I last blogged about the Klipriviersberg Nature Reserve, a huge Joburg City Park on the south side of the city, more than 11 years ago. I don’t normally like to blog about the same place twice but I think it’s time for a Klipriviersberg refresher. It’s a truly remarkable outdoor space and I suspect a significant percentage of Joburgers are unaware of this “Jewel of the South”, as the locals call it.
Although Klipriviersberg falls under the jurisdiction of Joburg City Parks, a “park” is not the best way to describe this place. Klipriviersberg is a very large nature reserve (700 hectares in extent — don’t ask me what that means but I can assure you it’s big), with enough hiking trails to occupy the better part of a day. (See this trail map.) Klipriviersberg has diverse, indigenous plant life and serious wildlife (if you’re lucky enough to spot it): zebras, wildebeests, blesbok, dassies, and more than 200 species of birds. Klipriviersberg has widely varying terrain. It’s only 10 kilometers from downtown Joburg (a 20-minute drive from my house in Brixton) and five kilometers from Soweto.
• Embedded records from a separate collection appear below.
-- MAIN: B's incremental scan finds exactly the break index of A's prefix loop
theorem pvScan_eq_inner (content : List Char) (index : Nat) (hidx : index ≤ content.length) :
    ∀ (rest pre stack : List Char) (seen : Bool) (fuel : Nat),
      content.drop index = pre ++ rest →
      pre.foldl pvBalStep (some []) = some stack →
      seen = pre.contains '{' →
      (∀ k, k ≤ pre.length → pvIsBalanced ((content.drop index).take k) = false) →
      content.length + 1 ≤ fuel + (index + pre.length + 1) →
      pvScanB stack seen (index + pre.length) rest =
        pvInnerA content index (index + pre.length + 1) fuel := by
  intro rest
  induction rest with
  | nil =>
    intro pre stack seen fuel ht hfold hseen hbad hfuel
    have hlen : content.length = index + pre.length := by
      have := congrArg List.length ht
      simp [List.length_drop] at this
      omega
    cases fuel with
    | zero => rfl
    | succ f =>
      rw [pvInnerA, if_neg (by omega)]
      rfl
  | cons c rest' ih =>
    intro pre stack seen fuel ht hfold hseen hbad hfuel
    have hlen : content.length - index = pre.length + 1 + rest'.length := by
      have := congrArg List.length ht
      simp [List.length_drop] at this
      omega
    have hilen : index + pre.length + 1 ≤ content.length := by omega
    cases fuel with
    | zero => omega
    | succ f =>
    have htake : (content.drop index).take (pre.length + 1) = pre ++ [c] := by
      rw [ht, List.take_append]
      simp
    have hfold1 : (pre ++ [c]).foldl pvBalStep (some []) = pvBalStep (some stack) c := by
      rw [List.foldl_append, hfold]
      rfl
    have hslice : PySem.List.slice content (some (index : Int))
        (some ((index + pre.length + 1 : Nat) : Int)) = pre ++ [c] := by
      rw [PySem.List.slice_natCast, show index + pre.length + 1 - index = pre.length + 1 from by omega]
      exact htake
    -- the `none forever' argument, used whenever the step fails
    have hdead : pvBalStep (some stack) c = none →
        pvInnerA content index (index + pre.length + 1) (f + 1) = none := by
      intro hstep
      apply pvInnerA_none
      intro k hk1 hk2
      rw [PySem.List.slice_natCast]
      exact pvIsBalanced_take_false _ (pre.length + 1) _
        (by rw [htake, hfold1, hstep]) (by omega)
    -- the `first success' argument
    have hgood : ∀ stack2, pvBalStep (some stack) c = some stack2 → stack2 = [] →
        '{' ∈ pre ++ [c] →
        pvInnerA content index (index + pre.length + 1) (f + 1) = some (index + pre.length + 1) := by
      intro stack2 hstep h2 hmem
      rw [pvInnerA, if_pos hilen, hslice,
        if_pos ((pvIsBalanced_iff _).mpr ⟨by rw [hfold1, hstep, h2], hmem⟩)]
    -- the `continue' argument
    have hcont : ∀ stack2 seen2, pvBalStep (some stack) c = some stack2 →
        seen2 = ((pre ++ [c]).contains '{') → ¬(stack2 = [] ∧ seen2 = true) →
        pvScanB stack2 seen2 (index + pre.length + 1) rest' =
          pvInnerA content index (index + pre.length + 1) (f + 1) := by
      intro stack2 seen2 hstep hseen2 hnot
      have hbal : pvIsBalanced (pre ++ [c]) = false := by
        by_contra hb
        rw [Bool.not_eq_false, pvIsBalanced_iff, hfold1, hstep] at hb
        refine hnot ⟨by simpa using hb.1, ?_⟩
        rw [hseen2, List.contains_iff_mem]
        exact hb.2
      have := ih (pre ++ [c]) stack2 seen2 f
        (by rw [ht]; simp)
        (by rw [hfold1, hstep])
        hseen2
        (by
          intro k hk
          simp only [List.length_append, List.length_cons, List.length_nil] at hk
          rcases Nat.lt_or_ge k (pre.length + 1) with hlt | hge
          · exact hbad k (by omega)
          · have hk1 : k = pre.length + 1 := by omega
            rw [hk1, htake]
            exact hbal)
        (by simp only [List.length_append, List.length_cons, List.length_nil]; omega)
      simp only [List.length_append, List.length_cons, List.length_nil] at this
      rw [show index + (pre.length + 1) = index + pre.length + 1 from by omega] at this
      rw [this]
      conv_rhs => rw [pvInnerA]
      rw [if_pos hilen, hslice, hbal]
      simp only [Bool.false_eq_true, if_false]
    have hcnotbrace : ¬(c = '(' ∨ c = '{') → (pre ++ [c]).contains '{' = pre.contains '{' := by
      intro h1
      have : c ≠ '{' := fun hc => h1 (Or.inr hc)
      simp [Ne.symm this]
    by_cases h1 : c = '(' ∨ c = '{'
    · -- push branch
      have hstep : pvBalStep (some stack) c = some (c :: stack) := by simp [pvBalStep, h1]
      have hseen2 : (seen || decide (c = '{')) = ((pre ++ [c]).contains '{') := by
        rw [hseen]
        by_cases hc : c = '{'
        · simp [hc]
        · simp [hc, Ne.symm hc]
      simp only [pvScanB, if_pos h1, List.isEmpty_cons, Bool.and_false, Bool.false_eq_true, if_false]
      exact hcont (c :: stack) (seen || decide (c = '{')) hstep hseen2 (by simp)
    · by_cases h2 : c = ')' ∨ c = '}'
      · cases stack with
        | nil =>
          have hstep : pvBalStep (some []) c = none := by
            simp [pvBalStep, h1, h2]
          simp only [pvScanB, if_neg h1, if_pos h2]
          exact (hdead hstep).symm
        | cons top stack' =>
          by_cases h3 : top ≠ (if c = ')' then '(' else '{')
          · have hstep : pvBalStep (some (top :: stack')) c = none := by
              simp only [pvBalStep, if_neg h1, if_pos h2]
              rw [if_pos h3]
            simp only [pvScanB, if_neg h1, if_pos h2]
            rw [if_pos h3]
            exact (hdead hstep).symm
          · have hstep : pvBalStep (some (top :: stack')) c = some stack' := by
              simp only [pvBalStep, if_neg h1, if_pos h2]
              rw [if_neg h3]
            have hcnb := hcnotbrace h1
            simp only [pvScanB, if_neg h1, if_pos h2]
            rw [if_neg h3]
            by_cases h4 : (seen && stack'.isEmpty) = true
            · rw [if_pos h4]
              simp only [Bool.and_eq_true, List.isEmpty_iff] at h4
              refine (hgood stack' hstep h4.2 ?_).symm
              apply List.mem_append_left
              rw [← List.contains_iff_mem, ← hseen]
              exact h4.1
            · rw [if_neg h4]
              apply hcont stack' seen hstep (by rw [hseen, hcnb])
              intro ⟨he, hs⟩
              exact h4 (by simp [hs, he])
      · -- plain character
        have hstep : pvBalStep (some stack) c = some stack := by
          simp [pvBalStep, h1, h2]
        have hcnb := hcnotbrace h1
        simp only [pvScanB, if_neg h1, if_neg h2]
        by_cases h4 : (seen && stack.isEmpty) = true
        · rw [if_pos h4]
          simp only [Bool.and_eq_true, List.isEmpty_iff] at h4
          refine (hgood stack hstep h4.2 ?_).symm
          apply List.mem_append_left
          rw [← List.contains_iff_mem, ← hseen]
          exact h4.1
        · rw [if_neg h4]
          apply hcont stack seen hstep (by rw [hseen, hcnb])
          intro ⟨he, hs⟩
          exact h4 (by simp [hs, he])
The reserve is extremely well maintained and admission is free. Basically, Klipriviersberg is a hiking- and nature-lover’s paradise in the middle of the city. I can’t believe I haven’t taken better advantage of it over the past decade, but I plan to change that in 2022.
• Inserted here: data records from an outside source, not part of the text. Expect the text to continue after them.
theorem invD_init (N : Nat) (L : List Nat) :
    InvD N L (List.replicate (L.length + 1) ((List.replicate (N+1) (0:Nat)).set 0 1)) 0 0 := by
  have hget : ∀ m, m ≤ L.length →
      (List.replicate (L.length + 1) ((List.replicate (N+1) (0:Nat)).set 0 1)).getD m []
        = (List.replicate (N+1) (0:Nat)).set 0 1 := by
    intro m hm
    rw [List.getD_eq_getElem?_getD, List.getElem?_replicate, if_pos (by omega)]
    rfl
  refine ⟨by simp, ?_, ?_⟩
  · intro m hm
    rw [hget m hm]
    simp
  · intro m b hm hb
    have hrep : pvGet2L (List.replicate (L.length + 1) ((List.replicate (N+1) (0:Nat)).set 0 1)) m b
        = if b = 0 then 1 else 0 := by
      simp only [pvGet2L]
      rw [hget m hm]
      exact row0_getD N b
    rw [hrep]
    cases b with
    | zero =>
      rw [if_pos rfl, if_pos (by left; omega)]
      exact (pvRow_zero _ _ rfl).symm
    | succ b =>
      rw [if_neg (by omega)]
      by_cases hc : b + 1 ≤ 0 ∨ (b + 1 = 0 + 1 ∧ m ≤ 0)
      · rw [if_pos hc]
        have hb1 : b = 0 := by omega
        have hm0 : m = 0 := by omega
        subst hb1; subst hm0
        simp [pvRow]
      · rw [if_neg hc]
-- pv_equiv track=rewrite | github.com/xmutantson/mercury | tools/mercury_benchmark.py | parse_stat_delta
-- ===== SOURCE A (Python) =====
-- def parse_stat_delta(lines, stat_name, start_idx):
--     """Get the change in a cumulative stat counter during [start_idx:].
--
--     Mercury prints stats like 'stats.nNAcked_data= 5' every second.
--     Returns (last_value - value_at_start_idx), i.e. the delta during the window.
--     """
--     def _last_value(line_list):
--         for line in reversed(line_list):
--             if stat_name in line:
--                 try:
--                     return int(line.split('=')[-1].strip())
--                 except (ValueError, IndexError):
--                     continue
--         return 0
--     val_before = _last_value(lines[:start_idx]) if start_idx > 0 else 0
--     val_after = _last_value(lines)
--     return max(0, val_after - val_before)
-- ===== SOURCE B (Python) =====
-- def parse_stat_delta(lines, stat_name, start_idx):
--     """Single forward indexed sweep keeping the most recent parsed value."""
--     last_before = 0
--     last_after = 0
--     for idx, line in enumerate(lines):
--         if stat_name in line:
--             try:
--                 val = int(line.split('=')[-1].strip())
--             except ValueError:
--                 continue
--             last_after = val
--             if idx < start_idx:
--                 last_before = val
--     return max(0, last_after - last_before)
-- ===== Notes on version B (the rewrite author's own statement) =====
-- stated objective: alternative
-- what changed: Replaced the reversed-scan helper applied twice (once to the prefix slice, once to the whole list) by a single forward enumerate pass that keeps the most recent parsed value before and after start_idx.
import Mathlib
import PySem

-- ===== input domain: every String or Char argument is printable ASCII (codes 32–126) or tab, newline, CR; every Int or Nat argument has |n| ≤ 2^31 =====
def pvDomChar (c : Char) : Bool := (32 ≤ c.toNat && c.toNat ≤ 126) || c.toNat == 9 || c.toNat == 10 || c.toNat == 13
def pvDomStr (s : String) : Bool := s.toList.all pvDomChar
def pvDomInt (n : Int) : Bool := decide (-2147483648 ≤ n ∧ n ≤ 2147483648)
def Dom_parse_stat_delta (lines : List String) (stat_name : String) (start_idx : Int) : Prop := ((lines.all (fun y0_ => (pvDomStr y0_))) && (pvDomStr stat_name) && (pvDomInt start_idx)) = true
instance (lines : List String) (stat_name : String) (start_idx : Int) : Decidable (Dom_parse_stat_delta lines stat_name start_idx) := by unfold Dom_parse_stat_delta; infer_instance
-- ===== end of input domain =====

-- B replaces A's reversed-scan helper (run on the prefix slice and again on the whole list)
-- by one forward enumerate pass keeping the latest parsed value; alternative decomposition, same cost.

-- ===== PORT A =====
-- A's helper `_last_value`: scan `reversed(line_list)`, return the first parseable stat line.
-- Transliterated as structural recursion over the already-reversed list.
def pvLastValueA (stat_name : String) : List String → Int
  | [] => 0
  | line :: rest =>
    if PySem.Str.isIn stat_name line then
      match (PySem.Str.split? line "=").bind (fun parts => PySem.List.pyGet? parts (-1)) with
      | some s =>
        match PySem.Int.ofStr? (PySem.Str.strip s) with
        | some v => v
        | none => pvLastValueA stat_name rest      -- ValueError: continue
      | none => pvLastValueA stat_name rest        -- IndexError: continue (unreachable: split is nonempty)
    else pvLastValueA stat_name rest

def parse_stat_delta (lines : List String) (stat_name : String) (start_idx : Int) : Int :=
  let val_before : Int :=
    if start_idx > 0 then pvLastValueA stat_name (PySem.List.slice lines none (some start_idx)).reverse
    else 0
  let val_after : Int := pvLastValueA stat_name lines.reverse
  max 0 (val_after - val_before)

-- ===== PORT B =====
def parse_stat_delta_alt (lines : List String) (stat_name : String) (start_idx : Int) : Int :=
  let st :=
    (PySem.List.enumerate lines 0).foldl (fun (st : Int × Int) (p : Int × String) =>
      if PySem.Str.isIn stat_name p.2 then
        match (PySem.Str.split? p.2 "=").bind (fun parts => PySem.List.pyGet? parts (-1)) with
        | some s =>
          match PySem.Int.ofStr? (PySem.Str.strip s) with
          | some v => (if p.1 < start_idx then v else st.1, v)   -- last_after := v; last_before := v if idx < start_idx
          | none => st                                           -- ValueError: continue
        | none => st
      else st) ((0 : Int), (0 : Int))
  max 0 (st.2 - st.1)

-- ===== PRECONDITION & SPEC =====
def Spec_parse_stat_delta (lines : List String) (stat_name : String) (start_idx : Int) (out : Int) : Prop := out = parse_stat_delta_alt lines stat_name start_idx
instance (lines : List String) (stat_name : String) (start_idx : Int) (out : Int) : Decidable (Spec_parse_stat_delta lines stat_name start_idx out) := by unfold Spec_parse_stat_delta; infer_instance

-- ===== CLAIM (what is proved, stated in full; the proofs are below) =====
def Claim_equal_parse_stat_delta : Prop := ∀ (lines : List String) (stat_name : String) (start_idx : Int), Dom_parse_stat_delta lines stat_name start_idx → Spec_parse_stat_delta lines stat_name start_idx (parse_stat_delta lines stat_name start_idx)

-- ===== LEMMAS AND PROOFS =====

-- the per-line parse attempt both programs make
def pvParse (stat_name line : String) : Option Int :=
  if PySem.Str.isIn stat_name line then
    ((PySem.Str.split? line "=").bind (fun parts => PySem.List.pyGet? parts (-1))).bind
      (fun s => PySem.Int.ofStr? (PySem.Str.strip s))
  else none

-- B's fold step, written as a match on pvParse
def pvStepB (stat_name : String) (start_idx : Int) (st : Int × Int) (p : Int × String) : Int × Int :=
  match pvParse stat_name p.2 with
  | some v => (if p.1 < start_idx then v else st.1, v)
  | none => st

set_option maxHeartbeats 2000000 in
theorem pvStep_eq (stat_name : String) (start_idx : Int) :
    (fun (st : Int × Int) (p : Int × String) =>
      if PySem.Str.isIn stat_name p.2 then
        match (PySem.Str.split? p.2 "=").bind (fun parts => PySem.List.pyGet? parts (-1)) with
        | some s =>
          match PySem.Int.ofStr? (PySem.Str.strip s) with
          | some v => (if p.1 < start_idx then v else st.1, v)
          | none => st
        | none => st
      else st) = pvStepB stat_name start_idx := by
  funext st p
  unfold pvStepB pvParse
  by_cases h : PySem.Str.isIn stat_name p.2 = true
  · rw [if_pos h, if_pos h]
    cases hs : (PySem.Str.split? p.2 "=").bind (fun parts => PySem.List.pyGet? parts (-1)) with
    | none => try rfl
    | some s => try rfl
  · rw [if_neg h, if_neg h]
    try rfl

theorem pvStepB_none (stat_name : String) (start_idx : Int) (st : Int × Int) (k : Int) (x : String)
    (hp : pvParse stat_name x = none) : pvStepB stat_name start_idx st (k, x) = st := by
  simp [pvStepB, hp]

theorem pvStepB_some (stat_name : String) (start_idx : Int) (st : Int × Int) (k : Int) (x : String)
    (v : Int) (hp : pvParse stat_name x = some v) :
    pvStepB stat_name start_idx st (k, x) = (if k < start_idx then v else st.1, v) := by
  simp [pvStepB, hp]

set_option maxHeartbeats 2000000 in
theorem pvLastValueA_cons (stat_name x : String) (r : List String) :
    pvLastValueA stat_name (x :: r)
      = match pvParse stat_name x with
        | some v => v
        | none => pvLastValueA stat_name r := by
  simp only [pvLastValueA]
  unfold pvParse
  by_cases h : PySem.Str.isIn stat_name x = true
  · rw [if_pos h, if_pos h]
    cases hs : (PySem.Str.split? x "=").bind (fun parts => PySem.List.pyGet? parts (-1)) with
    | none => try rfl
    | some s => try rfl
  · rw [if_neg h, if_neg h]
    try rfl

theorem pvLastValueA_eq (stat_name : String) (l : List String) :
    pvLastValueA stat_name l = (List.findSome? (pvParse stat_name) l).getD 0 := by
  induction l with
  | nil => rfl
  | cons x r ih =>
    rw [pvLastValueA_cons]
    cases hp : pvParse stat_name x with
    | none =>
      have hfs : List.findSome? (pvParse stat_name) (x :: r) = List.findSome? (pvParse stat_name) r := by
        simp [List.findSome?_cons, hp]
      rw [hfs]
      exact ih
    | some v =>
      have hfs : List.findSome? (pvParse stat_name) (x :: r) = some v := by
        simp [List.findSome?_cons, hp]
      rw [hfs]
      rfl

theorem pvGetD_append_some (P : String → Option Int) (x : String) (v : Int) (hp : P x = some v) :
    ∀ (r : List String) (d : Int),
      (List.findSome? P (r ++ [x])).getD d = (List.findSome? P r).getD v := by
  intro r
  induction r with
  | nil => intro d; simp [List.findSome?_cons, hp]
  | cons a t ih => intro d; cases ha : P a <;> simp [List.findSome?_cons, ha, ih, hp]

theorem pvGetD_append_none (P : String → Option Int) (x : String) (hp : P x = none) :
    ∀ (r : List String) (d : Int),
      (List.findSome? P (r ++ [x])).getD d = (List.findSome? P r).getD d := by
  intro r
  induction r with
  | nil => intro d; simp [List.findSome?_cons, hp]
  | cons a t ih => intro d; cases ha : P a <;> simp [List.findSome?_cons, ha, ih, hp]

-- invariant of B's single fold, generalized over the index offset and both accumulators
theorem pvFoldB_eq (stat_name : String) (start_idx : Int) (l : List String) :
    ∀ (k lb la : Int),
    List.foldl (pvStepB stat_name start_idx) (lb, la) (PySem.List.enumerate l k)
      = ((List.findSome? (pvParse stat_name) ((l.take ((start_idx - k).toNat)).reverse)).getD lb,
         (List.findSome? (pvParse stat_name) l.reverse).getD la) := by
  induction l with
  | nil => intro k lb la; simp [PySem.List.enumerate_nil]
  | cons x r ih =>
    intro k lb la
    rw [PySem.List.enumerate_cons, List.foldl_cons]
    cases hp : pvParse stat_name x with
    | none =>
      rw [pvStepB_none stat_name start_idx (lb, la) k x hp, ih (k + 1) lb la,
          List.reverse_cons, pvGetD_append_none (pvParse stat_name) x hp r.reverse la]
      by_cases hk : 0 < start_idx - k
      · rw [show (start_idx - k).toNat = (start_idx - (k + 1)).toNat + 1 from by omega,
            List.take_succ_cons, List.reverse_cons,
            pvGetD_append_none (pvParse stat_name) x hp
              (List.reverse (List.take ((start_idx - (k + 1)).toNat) r)) lb]
      · rw [show (start_idx - k).toNat = 0 from by omega,
            show (start_idx - (k + 1)).toNat = 0 from by omega]
        simp
    | some v =>
      rw [pvStepB_some stat_name start_idx (lb, la) k x v hp, ih (k + 1),
          List.reverse_cons, pvGetD_append_some (pvParse stat_name) x v hp r.reverse la]
      by_cases hk : k < start_idx
      · rw [if_pos hk,
            show (start_idx - k).toNat = (start_idx - (k + 1)).toNat + 1 from by omega,
            List.take_succ_cons, List.reverse_cons,
            pvGetD_append_some (pvParse stat_name) x v hp
              (List.reverse (List.take ((start_idx - (k + 1)).toNat) r)) lb]
      · rw [if_neg hk,
            show (start_idx - k).toNat = 0 from by omega,
            show (start_idx - (k + 1)).toNat = 0 from by omega]
        simp

-- ===== VERDICT (by name: the statement is the Claim_ definition above) =====
theorem parse_stat_delta_spec : Claim_equal_parse_stat_delta := by
  intro lines stat_name start_idx _
  unfold Spec_parse_stat_delta
  simp only [parse_stat_delta, parse_stat_delta_alt]
  rw [pvStep_eq stat_name start_idx, pvFoldB_eq stat_name start_idx lines 0 0 0]
  simp only [pvLastValueA_eq]
  by_cases hs : start_idx > 0
  · rw [if_pos hs, PySem.List.slice_to _ (le_of_lt hs)]
    simp [sub_zero]
  · rw [if_neg hs, show (start_idx - 0).toNat = 0 from by omega]
    simp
Visiting the Klipriviersberg Nature Reserve
Thorsten and I have gone hiking in Klipriviersberg twice over the past several months. (The only other time I went was that first time way back in 2010 — I have no idea why it took me so long to return.) Here are some tips I’ve picked up during my two recent visits:
1) Klipriviersberg has two entrances: one in Kibler Park (the main entrance) and one in Mondeor. I’m not sure what the Mondeor entrance is like, but the Kibler Park entrance has a relatively small parking lot that fills up quickly on weekends. There is plenty of parking on the road outside the park though.
2) Speaking of crowds, Klipriviersberg gets very busy on weekends. You can get there early to beat the rush (the park is open from sunrise to sunset, 365 days a year), but don’t be put off if you arrive and find lots of cars. The reserve is so big that the crowds don’t really matter once you’re inside. Thanks to its proximity to Soweto, Klipriviersberg seems to be really well used by the community and the clientele is super diverse.
3) No pets, bicycles, or alcohol are allowed in Klipriviersberg. It’s more of a hiking/walking place than a picnicking place.
4) We wound up hiking about nine kilometers during both our visits, although we easily could have walked more or less as there are many trails of varying lengths. The trails are well marked and maintained. There’s a lot of climbing and descending on most of the trails so I recommend sturdy hiking shoes. Bring plenty of water and sunscreen.
5) If you’re into birding, bring binoculars. We saw some really colorful birds, including several red bishops and white-fronted bee-eaters.
6) There are many great overlooks in Klipriviersberg, including a really nice view of the Joburg skyline. (We didn’t get to that overlook this time so I don’t have a photo.)
7) There’s a nice little café at the Kibler Park gate, serving drinks, snacks, and toasted sandwiches with chips — highly recommended for a post-hike mini brunch.
8) Definitely take a look at the Klipriviersberg Nature Reserve Association website before you go. This non-profit works closely with Joburg City Parks to maintain the reserve and the website is really informative.
Klipriviersberg is such a great hiking alternative for city dwellers who don’t feel like hauling themselves all the way to the Magaliesberg or beyond. I also love that Klipriviersberg is public space (most of the popular hiking spots on the outskirts of Joburg are privately owned) and free. Please go enjoy it in 2022.